I placed the skid plate on the stern, marked and traced its shape and position in pencil, then lightly sanded the surface within the marks. I masked the area with painter's tape and paper to catch epoxy drips. The same was done at the bow. The yellow you see is the kevlar cloth patch on the stern, not the skid plate, which hasn't been installed yet.
The epoxy was mixed, then about a quarter of it poured onto a long, flat clean piece of corrugated cardboard on which I'd already traced the shape of the skid plate. I spread the epoxy to fill the traced shape, laid the kevlar felt onto it, then used a ridged roller and a plastic spreader to mash the felt into the epoxy. When it had soaked up as much as it could, I poured another quarter of the epoxy onto the top of the felt and worked it in from above. Working quickly, I then placed the saturated felt on the canoe at the stern, and repeated the process for the bow plate.
With both plates laid in position, I used the ridged roller, plastic spreader and brush to press them down, eliminating folds and puckers and forcing out any air trapped beneath. I brushed the last drops of epoxy from the bucket and dabbed it all around the edges of the plates, poking them down with the ends of the bristles to get them to adhere tightly. (I use cheap chip brushes for most epoxy work, cutting the bristles off to about half their length to have a stiffer brush to work with.) The wet felt stretches a bit lengthwise, which is why I didn't mask the "top" end (i.e., toward the middle of the canoe). 

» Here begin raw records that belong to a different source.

-- pv_equiv track=rewrite | github.com/Enolaton/study | 프로그래머스/2/70129. 이진 변환 반복하기/이진 변환 반복하기.py | solution
-- ===== SOURCE A (Python) =====
-- def solution(s):
--     answer = []
--     zero_cnt = 0
--     binary_cnt = 0
--
--     while len(s) > 1:
--         new_s = []
--         for check in s:
--             if check == '0':
--                 zero_cnt += 1
--             else:
--                 new_s.append(check)
--         s = bin(len(new_s))[2:]
--         binary_cnt += 1
--     return [binary_cnt,zero_cnt]
-- ===== SOURCE B (Python) =====
-- def solution(s):
--     if len(s) <= 1:
--         return [0, 0]
--     # first round on the raw string (it may contain leading zeros / arbitrary chars)
--     ones = sum(1 for c in s if c != '0')
--     zero_cnt = len(s) - ones
--     binary_cnt = 1
--     n = ones
--     # from here on the state is just the integer n: bin(n) has n.bit_length()
--     # digits, n.bit_count() of which are ones
--     while n.bit_length() > 1:
--         zero_cnt += n.bit_length() - n.bit_count()
--         binary_cnt += 1
--         n = n.bit_count()
--     return [binary_cnt, zero_cnt]
-- ===== Notes on version B (the rewrite author's own statement) =====
-- stated objective: alternative
-- what changed: After one pass over the raw input string, B keeps the state as a single integer n (the count of ones) and iterates with n.bit_length()/n.bit_count(), instead of A's loop that rebuilds a binary string each round and rescans it character by character.
import Mathlib
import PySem

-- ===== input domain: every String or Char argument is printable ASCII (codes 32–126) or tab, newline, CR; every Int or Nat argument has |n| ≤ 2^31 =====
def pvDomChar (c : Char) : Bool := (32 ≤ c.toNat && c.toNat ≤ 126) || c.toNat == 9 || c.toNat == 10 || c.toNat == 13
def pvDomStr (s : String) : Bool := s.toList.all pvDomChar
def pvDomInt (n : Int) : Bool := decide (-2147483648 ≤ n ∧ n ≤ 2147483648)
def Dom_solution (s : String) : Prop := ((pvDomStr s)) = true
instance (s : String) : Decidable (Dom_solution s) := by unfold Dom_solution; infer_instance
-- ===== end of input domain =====

-- B does the first round on the raw string, then keeps only the integer count of ones,
-- walking its bit length / popcount instead of rebuilding and rescanning binary strings
-- ("alternative": an integer-state loop instead of a string-rewriting loop).

-- ===== PORT A =====
-- bin(n)[2:] as a list of characters (bin(0)[2:] = "0")
def pyBinGo (n : Nat) : List Char :=
  if n = 0 then [] else pyBinGo (n / 2) ++ [if n % 2 = 1 then '1' else '0']

def pyBin (n : Nat) : List Char := if n = 0 then ['0'] else pyBinGo n

-- the inner `for check in s` loop: state (zero_cnt, new_s)
def pyScan : List Char → Int → List Char → Int × List Char
  | [], zc, acc => (zc, acc)
  | c :: rest, zc, acc =>
      if c = '0' then pyScan rest (zc + 1) acc else pyScan rest zc (acc ++ [c])

-- characterisation of the inner loop (cited by loopA's termination proof)
theorem pyScan_eq (l : List Char) (zc : Int) (acc : List Char) :
    pyScan l zc acc
      = (zc + (l.countP (fun c => c == '0') : Int),
         acc ++ l.filter (fun c => !(c == '0'))) := by
  induction l generalizing zc acc with
  | nil => simp [pyScan]
  | cons c rest ih =>
    by_cases h : c = '0'
    · simp [pyScan, h, ih]; ring
    · simp [pyScan, h, ih]

-- size bound on bin's output (cited by loopA's termination proof)
theorem pyBin_mu (n : Nat) :
    (pyBin n).countP (fun c => !(c == '0')) + (pyBin n).length ≤ n + 1 := by
  have go : ∀ m, 1 ≤ m →
      (pyBinGo m).countP (fun c => !(c == '0')) + (pyBinGo m).length ≤ m + 1 := by
    intro m hm
    induction m using Nat.strong_induction_on with
    | _ m ih =>
      have hm0 : ¬ m = 0 := by omega
      rw [pyBinGo, if_neg hm0]
      rcases Nat.lt_or_ge m 2 with h2 | h2
      · interval_cases m
        simp [pyBinGo]
      · have hrec := ih (m / 2) (by omega) (by omega)
        have hmod : m % 2 = 0 ∨ m % 2 = 1 := by omega
        rcases hmod with h | h <;>
          · simp [List.countP_append, h]; omega
  by_cases h : n = 0
  · subst h; simp [pyBin]
  · simpa [pyBin, h] using go n (by omega)

def loopA (s : List Char) (zc bc : Int) : List Int :=
  if h : s.length > 1 then
    let r := pyScan s zc []
    loopA (pyBin r.2.length) r.1 (bc + 1)
  else [bc, zc]
termination_by s.countP (fun c => !(c == '0')) + s.length
decreasing_by
  rw [pyScan_eq]
  simp only [List.nil_append]
  have h1 := pyBin_mu ((s.filter (fun c => !(c == '0'))).length)
  have h2 : (s.filter (fun c => !(c == '0'))).length
      = s.countP (fun c => !(c == '0')) := by rw [List.countP_eq_length_filter]
  omega

def solution (s : String) : List Int := loopA s.toList 0 0

-- ===== PORT B =====
-- int.bit_length, ported by hand (exact: bit_length n = 0 for n = 0, else ⌊log₂ n⌋ + 1)
def bitLen (n : Nat) : Nat := if n = 0 then 0 else bitLen (n / 2) + 1

-- int.bit_count, ported by hand (exact: number of ones in binary)
def popCnt (n : Nat) : Nat := if n = 0 then 0 else popCnt (n / 2) + n % 2

-- cited by loopB's termination proof
theorem popCnt_le (n : Nat) : popCnt n ≤ n := by
  induction n using Nat.strong_induction_on with
  | _ n ih =>
    by_cases h : n = 0
    · simp [popCnt, h]
    · rw [popCnt, if_neg h]
      have := ih (n / 2) (by omega)
      omega

-- cited by loopB's termination proof
theorem bitLen_gt_one (n : Nat) (hb : bitLen n > 1) : 2 ≤ n := by
  by_contra hn
  interval_cases n <;> simp [bitLen] at hb

def loopB (n : Nat) (bc zc : Int) : List Int :=
  if h : bitLen n > 1 then
    loopB (popCnt n) (bc + 1) (zc + ((bitLen n : Int) - popCnt n))
  else [bc, zc]
termination_by n
decreasing_by
  have h2 := bitLen_gt_one n h
  have h0 : ¬ n = 0 := by omega
  rw [popCnt, if_neg h0]
  have := popCnt_le (n / 2)
  omega

def solution_alt (s : String) : List Int :=
  if s.toList.length ≤ 1 then [0, 0]
  else
    let ones := s.toList.countP (fun c => !(c == '0'))
    loopB ones 1 ((s.toList.length : Int) - ones)

-- ===== PRECONDITION & SPEC =====
def Spec_solution (s : String) (out : List Int) : Prop := out = solution_alt s
instance (s : String) (out : List Int) : Decidable (Spec_solution s out) := by unfold Spec_solution; infer_instance

-- ===== CLAIM (what is proved, stated in full; the proofs are below) =====
def Claim_equal_solution : Prop := ∀ (s : String), Dom_solution s → Spec_solution s (solution s)

-- ===== LEMMAS AND PROOFS =====

theorem countP_split (l : List Char) :
    l.countP (fun c => c == '0') + l.countP (fun c => !(c == '0')) = l.length := by
  induction l with
  | nil => rfl
  | cons c rest ih =>
    by_cases h : c = '0' <;> simp [h] <;> omega

theorem pyBinGo_counts (n : Nat) (hn : 1 ≤ n) :
    (pyBinGo n).length = bitLen n ∧
    (pyBinGo n).countP (fun c => !(c == '0')) = popCnt n := by
  induction n using Nat.strong_induction_on with
  | _ n ih =>
    have h0 : ¬ n = 0 := by omega
    rw [pyBinGo, if_neg h0, bitLen, if_neg h0, popCnt, if_neg h0]
    rcases Nat.lt_or_ge n 2 with h2 | h2
    · interval_cases n
      simp [pyBinGo, bitLen, popCnt]
    · obtain ⟨hl, hc⟩ := ih (n / 2) (by omega) (by omega)
      have hmod : n % 2 = 0 ∨ n % 2 = 1 := by omega
      rcases hmod with h | h <;>
        simp [List.countP_append, h, hl, hc]

theorem bitLen_ge_two (n : Nat) (h : 2 ≤ n) : 2 ≤ bitLen n := by
  have h1 : ∀ m, 1 ≤ m → 1 ≤ bitLen m := by
    intro m hm
    have : ¬ m = 0 := by omega
    rw [bitLen, if_neg this]
    omega
  have h0 : ¬ n = 0 := by omega
  rw [bitLen, if_neg h0]
  have := h1 (n / 2) (by omega)
  omega

theorem popCnt_lt (n : Nat) (h : 2 ≤ n) : popCnt n < n := by
  have h0 : ¬ n = 0 := by omega
  rw [popCnt, if_neg h0]
  have := popCnt_le (n / 2)
  omega

theorem loop_eq (n : Nat) : ∀ zc bc : Int, loopA (pyBin n) zc bc = loopB n bc zc := by
  induction n using Nat.strong_induction_on with
  | _ n ih =>
    intro zc bc
    rcases Nat.lt_or_ge n 2 with h2 | h2
    · have hb0 : bitLen 0 = 0 := by rw [bitLen, if_pos rfl]
      interval_cases n
      · have hp : pyBin 0 = ['0'] := by rw [pyBin, if_pos rfl]
        rw [loopA, loopB, hp, hb0]
        norm_num
      · have hb1 : bitLen 1 = 1 := by rw [bitLen, if_neg one_ne_zero]; norm_num [hb0]
        have hp0 : pyBinGo 0 = [] := by rw [pyBinGo, if_pos rfl]
        have hp1 : pyBin 1 = ['1'] := by
          rw [pyBin, if_neg one_ne_zero, pyBinGo, if_neg one_ne_zero]
          norm_num [hp0]
        rw [loopA, loopB, hp1, hb1]
        norm_num
    · have h0 : ¬ n = 0 := by omega
      obtain ⟨hl, hc⟩ := pyBinGo_counts n (by omega)
      have hbin : pyBin n = pyBinGo n := by simp [pyBin, h0]
      have hlen2 := bitLen_ge_two n h2
      have hsplit := countP_split (pyBinGo n)
      rw [loopA, loopB]
      have hgA : (pyBin n).length > 1 := by rw [hbin, hl]; omega
      have hgB : bitLen n > 1 := by omega
      rw [dif_pos hgA, dif_pos hgB]
      simp only [pyScan_eq, List.nil_append]
      have hfl : (List.filter (fun c => !(c == '0')) (pyBin n)).length = popCnt n := by
        rw [← List.countP_eq_length_filter, hbin, hc]
      rw [hfl, ih (popCnt n) (popCnt_lt n h2)]
      congr 1
      have hzero : ((pyBin n).countP (fun c => c == '0') : Int)
          = (bitLen n : Int) - popCnt n := by
        rw [hbin]
        omega
      rw [hzero]

theorem solution_eq (s : String) : solution s = solution_alt s := by
  unfold solution solution_alt
  by_cases h : s.toList.length ≤ 1
  · rw [loopA, dif_neg (by omega), if_pos h]
  · have hg : s.toList.length > 1 := by omega
    rw [loopA, dif_pos hg, if_neg h]
    simp only [pyScan_eq, List.nil_append]
    rw [← List.countP_eq_length_filter, loop_eq]
    congr 1
    have := countP_split s.toList
    omega

-- ===== VERDICT (by name: the statement is the Claim_ definition above) =====
theorem solution_spec : Claim_equal_solution := by
  intro s _
  unfold Spec_solution
  exact solution_eq s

Once the epoxy had begun to set but before it was hard, I pulled off the masking tape and paper. Both ends came out neat. 
One slightly disturbing item: this is the cardboard on which the epoxy was poured and the felt saturated. About halfway along the wet area, you can see a bare rectangular area where the epoxy didn't wet the cardboard. This was an area previously covered by plastic packaging tape. I don't know what became of the tape: did it adhere to the bottom of the felt? Did the epoxy dissolve it? Will either of those possibilities interfere with the adhesion of the skid plate? I don't know.
The bow skid plate after the epoxy had cured.
Close-up of the skid plate after the epoxy dried. It's a fuzzy, nappy finish, which will get smoothed down with use.